-- pv_equiv track=rewrite | github.com/junu-kk/coding-test | 이코테/2-구현/기둥과보설치-첫시도.py | bo_delete_test
-- ===== SOURCE A (Python) =====
-- GIDUNG = 0
--
-- BO = 1
--
-- def gidung_create_test(x,y, frame):
--     if y == 0 or [x-1, y, 1] in frame or [x+1, y, 1] in frame or [x, y-1, 0] in frame:
--         return True
--     return False
--
-- def bo_create_test(x,y, frame):
--     if [x,y-1,0] in frame or [x+1,y-1,0] in frame or ([x-1,y,1] in frame and [x+1,y,1] in frame):
--         return True
--     else:
--         return False
--
-- def bo_delete_test(x,y,frame):
--     for each in frame:
--         if each[0] == x and each[1] == y and each[2] == GIDUNG:
--             if not gidung_create_test(each[0],each[1],frame):
--                 return False
--         if each[0] == x and each[1] == y and each[2] == BO:
--             if not bo_create_test(each[0],each[1],frame):
--                 return False
--         if each[0] == x+1 and each[1] == y and each[2] == GIDUNG:
--             if not gidung_create_test(each[0],each[1],frame):
--                 return False
--         if each[0] == x+1 and each[1] == y and each[2] == BO:
--             if not bo_create_test(each[0],each[1],frame):
--                 return False
--     return True
-- ===== SOURCE B (Python) =====
-- GIDUNG = 0
--
-- BO = 1
--
-- def bo_delete_test(x, y, frame):
--     # Hash-index approach: index the frame once as two sets of tuples (exact
--     # pieces and 3-prefixes), then check only the four pieces that could be
--     # affected, with O(1) lookups and the validity rules inlined over the set.
--     exact = {tuple(e) for e in frame}
--     prefixes = {tuple(e[:3]) for e in frame}
--
--     def gidung_ok(cx):
--         return (y == 0 or (cx - 1, y, 1) in exact or (cx + 1, y, 1) in exact
--                 or (cx, y - 1, 0) in exact)
--
--     def bo_ok(cx):
--         return ((cx, y - 1, 0) in exact or (cx + 1, y - 1, 0) in exact
--                 or ((cx - 1, y, 1) in exact and (cx + 1, y, 1) in exact))
--
--     return all(ok(cx)
--                for cx in (x, x + 1)
--                for t, ok in ((GIDUNG, gidung_ok), (BO, bo_ok))
--                if (cx, y, t) in prefixes)
-- ===== Notes on version B (the rewrite author's own statement) =====
-- stated objective: alternative
-- what changed: B replaces A's frame scan with helper functions that each rescan the list by a hash index built once (two sets of tuples: exact pieces and 3-prefixes); it then checks only the four affected candidate pieces with O(1) set lookups and the validity rules inlined over the set.
-- outside the precondition, e.g. on bo_delete_test(-2, -2, [[-2, -2, 0], []]): A returns False, B returns False; on bo_delete_test(0, 0, [[]]): A raises IndexError, B returns True
import Mathlib
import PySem

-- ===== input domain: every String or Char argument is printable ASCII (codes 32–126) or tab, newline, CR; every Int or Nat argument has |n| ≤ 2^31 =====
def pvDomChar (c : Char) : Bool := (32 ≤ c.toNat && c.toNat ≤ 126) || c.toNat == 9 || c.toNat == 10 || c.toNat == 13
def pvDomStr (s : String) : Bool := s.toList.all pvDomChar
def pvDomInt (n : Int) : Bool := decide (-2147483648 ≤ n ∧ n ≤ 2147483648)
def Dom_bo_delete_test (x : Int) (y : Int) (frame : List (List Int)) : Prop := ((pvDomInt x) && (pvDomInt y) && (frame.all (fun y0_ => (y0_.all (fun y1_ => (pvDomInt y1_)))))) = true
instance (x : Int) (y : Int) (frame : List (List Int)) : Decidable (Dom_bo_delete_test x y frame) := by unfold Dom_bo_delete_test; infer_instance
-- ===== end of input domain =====

-- B indexes the frame once as two hash sets (exact pieces and 3-prefixes) and checks
-- only the four affected candidate pieces with O(1) set lookups (alternative: hash-index decomposition).


-- ===== PORT A =====
def gidung_create_test (x : Int) (y : Int) (frame : List (List Int)) : Bool :=
  if y == 0 || frame.contains [x-1, y, 1] || frame.contains [x+1, y, 1] || frame.contains [x, y-1, 0] then
    true
  else
    false

def bo_create_test (x : Int) (y : Int) (frame : List (List Int)) : Bool :=
  if frame.contains [x, y-1, 0] || frame.contains [x+1, y-1, 0] || (frame.contains [x-1, y, 1] && frame.contains [x+1, y, 1]) then
    true
  else
    false

-- the for-loop of A; e[i] is PySem.List.pyGet? (none = IndexError, excluded by Pre_)
def boDelGo (x : Int) (y : Int) (frame : List (List Int)) : List (List Int) → Bool
  | [] => true
  | e :: tl =>
    if (PySem.List.pyGet? e 0 == some x && PySem.List.pyGet? e 1 == some y && PySem.List.pyGet? e 2 == some 0)
        && !gidung_create_test x y frame then false
    else if (PySem.List.pyGet? e 0 == some x && PySem.List.pyGet? e 1 == some y && PySem.List.pyGet? e 2 == some 1)
        && !bo_create_test x y frame then false
    else if (PySem.List.pyGet? e 0 == some (x+1) && PySem.List.pyGet? e 1 == some y && PySem.List.pyGet? e 2 == some 0)
        && !gidung_create_test (x+1) y frame then false
    else if (PySem.List.pyGet? e 0 == some (x+1) && PySem.List.pyGet? e 1 == some y && PySem.List.pyGet? e 2 == some 1)
        && !bo_create_test (x+1) y frame then false
    else boDelGo x y frame tl

def bo_delete_test (x : Int) (y : Int) (frame : List (List Int)) : Bool :=
  boDelGo x y frame frame

-- ===== PORT B =====
-- B's inner validity predicates, inlined over the set 'exact' (set of whole pieces)
def pvGidungOk (y : Int) (exact : PySem.Set (List Int)) (cx : Int) : Bool :=
  y == 0 || exact.contains [cx-1, y, 1] || exact.contains [cx+1, y, 1] || exact.contains [cx, y-1, 0]

def pvBoOk (y : Int) (exact : PySem.Set (List Int)) (cx : Int) : Bool :=
  exact.contains [cx, y-1, 0] || exact.contains [cx+1, y-1, 0] || (exact.contains [cx-1, y, 1] && exact.contains [cx+1, y, 1])

-- the all(...) over the four candidates (cx, t) with the 'if (cx,y,t) in prefixes' filter
def bo_delete_test_alt (x : Int) (y : Int) (frame : List (List Int)) : Bool :=
  let exact := PySem.Set.ofList frame
  let prefixes := PySem.Set.ofList (frame.map (fun e => PySem.List.slice e none (some 3)))
  ([(x, 0), (x, 1), (x+1, 0), (x+1, 1)] : List (Int × Int)).all (fun p =>
    if prefixes.contains [p.1, y, p.2] then
      if p.2 == 0 then pvGidungOk y exact p.1 else pvBoOk y exact p.1
    else true)

-- ===== PRECONDITION & SPEC =====
-- Pre_ excludes every frame containing a malformed element (too short to carry the
-- three fields A reads when its first fields match x or x+1): on those Python A
-- raises IndexError unless an earlier element already made it return False — the
-- few such early-False inputs are excluded too, as the cited example records.
def Pre_bo_delete_test (x : Int) (y : Int) (frame : List (List Int)) : Prop :=
  ∀ e ∈ frame, e ≠ [] ∧ ((e[0]? = some x ∨ e[0]? = some (x+1)) →
    2 ≤ e.length ∧ (e[1]? = some y → 3 ≤ e.length))
instance (x : Int) (y : Int) (frame : List (List Int)) : Decidable (Pre_bo_delete_test x y frame) := by
  unfold Pre_bo_delete_test; infer_instance

def pvWitness_bo_delete_test : Int × Int × List (List Int) :=
  (0, 1, [[0, 1, 0], [0, 0, 0], [1, 1, 1], [5, 5]])

def Spec_bo_delete_test (x : Int) (y : Int) (frame : List (List Int)) (out : Bool) : Prop := out = bo_delete_test_alt x y frame
instance (x : Int) (y : Int) (frame : List (List Int)) (out : Bool) : Decidable (Spec_bo_delete_test x y frame out) := by unfold Spec_bo_delete_test; infer_instance

-- ===== CLAIM (what is proved, stated in full; the proofs are below) =====
def Claim_equal_bo_delete_test : Prop := ∀ (x : Int) (y : Int) (frame : List (List Int)), Dom_bo_delete_test x y frame → Pre_bo_delete_test x y frame → Spec_bo_delete_test x y frame (bo_delete_test x y frame)

-- ===== LEMMAS AND PROOFS =====

-- the per-element obligation both loops implement
def pvOk (x : Int) (y : Int) (frame : List (List Int)) (e : List Int) : Prop :=
  (e.take 3 = [x, y, 0] → gidung_create_test x y frame = true) ∧
  (e.take 3 = [x, y, 1] → bo_create_test x y frame = true) ∧
  (e.take 3 = [x+1, y, 0] → gidung_create_test (x+1) y frame = true) ∧
  (e.take 3 = [x+1, y, 1] → bo_create_test (x+1) y frame = true)

-- the index-match of A's loop is exactly a 3-prefix match
theorem pvMatch_iff (e : List Int) (cx cy ct : Int) :
    ((PySem.List.pyGet? e 0 == some cx && PySem.List.pyGet? e 1 == some cy && PySem.List.pyGet? e 2 == some ct) = true)
      ↔ e.take 3 = [cx, cy, ct] := by
  have h0 : PySem.List.pyGet? e (0 : Int) = e[0]? := by
    simpa using PySem.List.pyGet?_natCast e 0
  have h1 : PySem.List.pyGet? e (1 : Int) = e[1]? := by
    simpa using PySem.List.pyGet?_natCast e 1
  have h2 : PySem.List.pyGet? e (2 : Int) = e[2]? := by
    simpa using PySem.List.pyGet?_natCast e 2
  rw [h0, h1, h2]
  match e with
  | [] => simp
  | [a] => simp
  | [a, b] => simp
  | a :: b :: c :: tl => simp [List.take]; tauto

theorem boDelGo_eq_all (x y : Int) (frame rest : List (List Int)) :
    boDelGo x y frame rest = true ↔ ∀ e ∈ rest, pvOk x y frame e := by
  induction rest with
  | nil => simp [boDelGo]
  | cons e tl ih =>
    rw [boDelGo]
    split_ifs with h1 h2 h3 h4
    · rw [Bool.and_eq_true] at h1
      obtain ⟨hm, hg⟩ := h1
      constructor
      · intro h; exact absurd h (by simp)
      · intro h
        have := (h e (by simp)).1 ((pvMatch_iff e x y 0).1 hm)
        rw [this] at hg; exact absurd hg (by simp)
    · rw [Bool.and_eq_true] at h2
      obtain ⟨hm, hg⟩ := h2
      constructor
      · intro h; exact absurd h (by simp)
      · intro h
        have := (h e (by simp)).2.1 ((pvMatch_iff e x y 1).1 hm)
        rw [this] at hg; exact absurd hg (by simp)
    · rw [Bool.and_eq_true] at h3
      obtain ⟨hm, hg⟩ := h3
      constructor
      · intro h; exact absurd h (by simp)
      · intro h
        have := (h e (by simp)).2.2.1 ((pvMatch_iff e (x+1) y 0).1 hm)
        rw [this] at hg; exact absurd hg (by simp)
    · rw [Bool.and_eq_true] at h4
      obtain ⟨hm, hg⟩ := h4
      constructor
      · intro h; exact absurd h (by simp)
      · intro h
        have := (h e (by simp)).2.2.2 ((pvMatch_iff e (x+1) y 1).1 hm)
        rw [this] at hg; exact absurd hg (by simp)
    · rw [ih]
      constructor
      · intro h e' he'
        rcases List.mem_cons.1 he' with rfl | hm
        · refine ⟨?_, ?_, ?_, ?_⟩ <;> intro hp
          · cases hgb : gidung_create_test x y frame with
            | true => rfl
            | false => exact absurd (by rw [Bool.and_eq_true]
                                        exact ⟨(pvMatch_iff e' x y 0).2 hp, by rw [hgb]; rfl⟩) h1
          · cases hgb : bo_create_test x y frame with
            | true => rfl
            | false => exact absurd (by rw [Bool.and_eq_true]
                                        exact ⟨(pvMatch_iff e' x y 1).2 hp, by rw [hgb]; rfl⟩) h2
          · cases hgb : gidung_create_test (x+1) y frame with
            | true => rfl
            | false => exact absurd (by rw [Bool.and_eq_true]
                                        exact ⟨(pvMatch_iff e' (x+1) y 0).2 hp, by rw [hgb]; rfl⟩) h3
          · cases hgb : bo_create_test (x+1) y frame with
            | true => rfl
            | false => exact absurd (by rw [Bool.and_eq_true]
                                        exact ⟨(pvMatch_iff e' (x+1) y 1).2 hp, by rw [hgb]; rfl⟩) h4
        · exact h e' hm
      · intro h e' he'
        exact h e' (List.mem_cons_of_mem _ he')

-- set membership in the 'exact' index is list membership, so B's inlined predicates
-- coincide with A's helpers
theorem pvGidungOk_eq (y cx : Int) (frame : List (List Int)) :
    pvGidungOk y (PySem.Set.ofList frame) cx = gidung_create_test cx y frame := by
  have hy : (y == 0) = decide (y = 0) := by by_cases h : y = 0 <;> simp [h]
  simp [pvGidungOk, gidung_create_test, List.contains_eq_mem, hy]

theorem pvBoOk_eq (y cx : Int) (frame : List (List Int)) :
    pvBoOk y (PySem.Set.ofList frame) cx = bo_create_test cx y frame := by
  simp [pvBoOk, bo_create_test, List.contains_eq_mem]

theorem alt_eq_all (x y : Int) (frame : List (List Int)) :
    bo_delete_test_alt x y frame = true ↔ ∀ e ∈ frame, pvOk x y frame e := by
  have hsl : ∀ e : List Int, PySem.List.slice e none (some 3) = e.take 3 := by
    intro e
    simpa using PySem.List.slice_to_natCast e 3
  unfold bo_delete_test_alt
  simp only [List.all_cons, List.all_nil, Bool.and_true, Bool.and_eq_true,
    pvGidungOk_eq, pvBoOk_eq, hsl]
  have hc : ∀ (cx ct : Int),
      ((PySem.Set.ofList (frame.map (fun e => e.take 3))).contains [cx, y, ct] = true
        ↔ ∃ e ∈ frame, e.take 3 = [cx, y, ct]) := by
    intro cx ct
    simp [List.contains_eq_mem, PySem.Set.mem_ofList, List.mem_map]
  constructor
  · rintro ⟨hA, hB, hC, hD⟩ e he
    refine ⟨?_, ?_, ?_, ?_⟩ <;> intro hp
    · rw [if_pos ((hc x 0).2 ⟨e, he, hp⟩)] at hA; simpa using hA
    · rw [if_pos ((hc x 1).2 ⟨e, he, hp⟩)] at hB; simpa using hB
    · rw [if_pos ((hc (x+1) 0).2 ⟨e, he, hp⟩)] at hC; simpa using hC
    · rw [if_pos ((hc (x+1) 1).2 ⟨e, he, hp⟩)] at hD; simpa using hD
  · intro h
    refine ⟨?_, ?_, ?_, ?_⟩
    · split_ifs with hm hi
      · obtain ⟨e, he, hp⟩ := (hc x 0).1 hm; exact (h e he).1 hp
      · exact absurd (by decide) hi
      · rfl
    · split_ifs with hm hi
      · exact absurd hi (by decide)
      · obtain ⟨e, he, hp⟩ := (hc x 1).1 hm; exact (h e he).2.1 hp
      · rfl
    · split_ifs with hm hi
      · obtain ⟨e, he, hp⟩ := (hc (x+1) 0).1 hm; exact (h e he).2.2.1 hp
      · exact absurd (by decide) hi
      · rfl
    · split_ifs with hm hi
      · exact absurd hi (by decide)
      · obtain ⟨e, he, hp⟩ := (hc (x+1) 1).1 hm; exact (h e he).2.2.2 hp
      · rfl

-- ===== VERDICT (by name: the statement is the Claim_ definition above) =====
theorem bo_delete_test_spec : Claim_equal_bo_delete_test := by
  intro x y frame _ _
  unfold Spec_bo_delete_test bo_delete_test
  rw [Bool.eq_iff_iff, boDelGo_eq_all, alt_eq_all]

= = =

** Work task **
The response must hold only the lines above from the line with "# affected, with" through the line with "-- only the", each copied exactly, both ends kept.

** Answer to the exercise **
--     # affected, with O(1) lookups and the validity rules inlined over the set.
--     exact = {tuple(e) for e in frame}
--     prefixes = {tuple(e[:3]) for e in frame}
--
--     def gidung_ok(cx):
--         return (y == 0 or (cx - 1, y, 1) in exact or (cx + 1, y, 1) in exact
--                 or (cx, y - 1, 0) in exact)
--
--     def bo_ok(cx):
--         return ((cx, y - 1, 0) in exact or (cx + 1, y - 1, 0) in exact
--                 or ((cx - 1, y, 1) in exact and (cx + 1, y, 1) in exact))
--
--     return all(ok(cx)
--                for cx in (x, x + 1)
--                for t, ok in ((GIDUNG, gidung_ok), (BO, bo_ok))
--                if (cx, y, t) in prefixes)
-- ===== Notes on version B (the rewrite author's own statement) =====
-- stated objective: alternative
-- what changed: B replaces A's frame scan with helper functions that each rescan the list by a hash index built once (two sets of tuples: exact pieces and 3-prefixes); it then checks only the four affected candidate pieces with O(1) set lookups and the validity rules inlined over the set.
-- outside the precondition, e.g. on bo_delete_test(-2, -2, [[-2, -2, 0], []]): A returns False, B returns False; on bo_delete_test(0, 0, [[]]): A raises IndexError, B returns True
import Mathlib
import PySem

-- ===== input domain: every String or Char argument is printable ASCII (codes 32–126) or tab, newline, CR; every Int or Nat argument has |n| ≤ 2^31 =====
def pvDomChar (c : Char) : Bool := (32 ≤ c.toNat && c.toNat ≤ 126) || c.toNat == 9 || c.toNat == 10 || c.toNat == 13
def pvDomStr (s : String) : Bool := s.toList.all pvDomChar
def pvDomInt (n : Int) : Bool := decide (-2147483648 ≤ n ∧ n ≤ 2147483648)
def Dom_bo_delete_test (x : Int) (y : Int) (frame : List (List Int)) : Prop := ((pvDomInt x) && (pvDomInt y) && (frame.all (fun y0_ => (y0_.all (fun y1_ => (pvDomInt y1_)))))) = true
instance (x : Int) (y : Int) (frame : List (List Int)) : Decidable (Dom_bo_delete_test x y frame) := by unfold Dom_bo_delete_test; infer_instance
-- ===== end of input domain =====

-- B indexes the frame once as two hash sets (exact pieces and 3-prefixes) and checks
-- only the four affected candidate pieces with O(1) set lookups (alternative: hash-index decomposition).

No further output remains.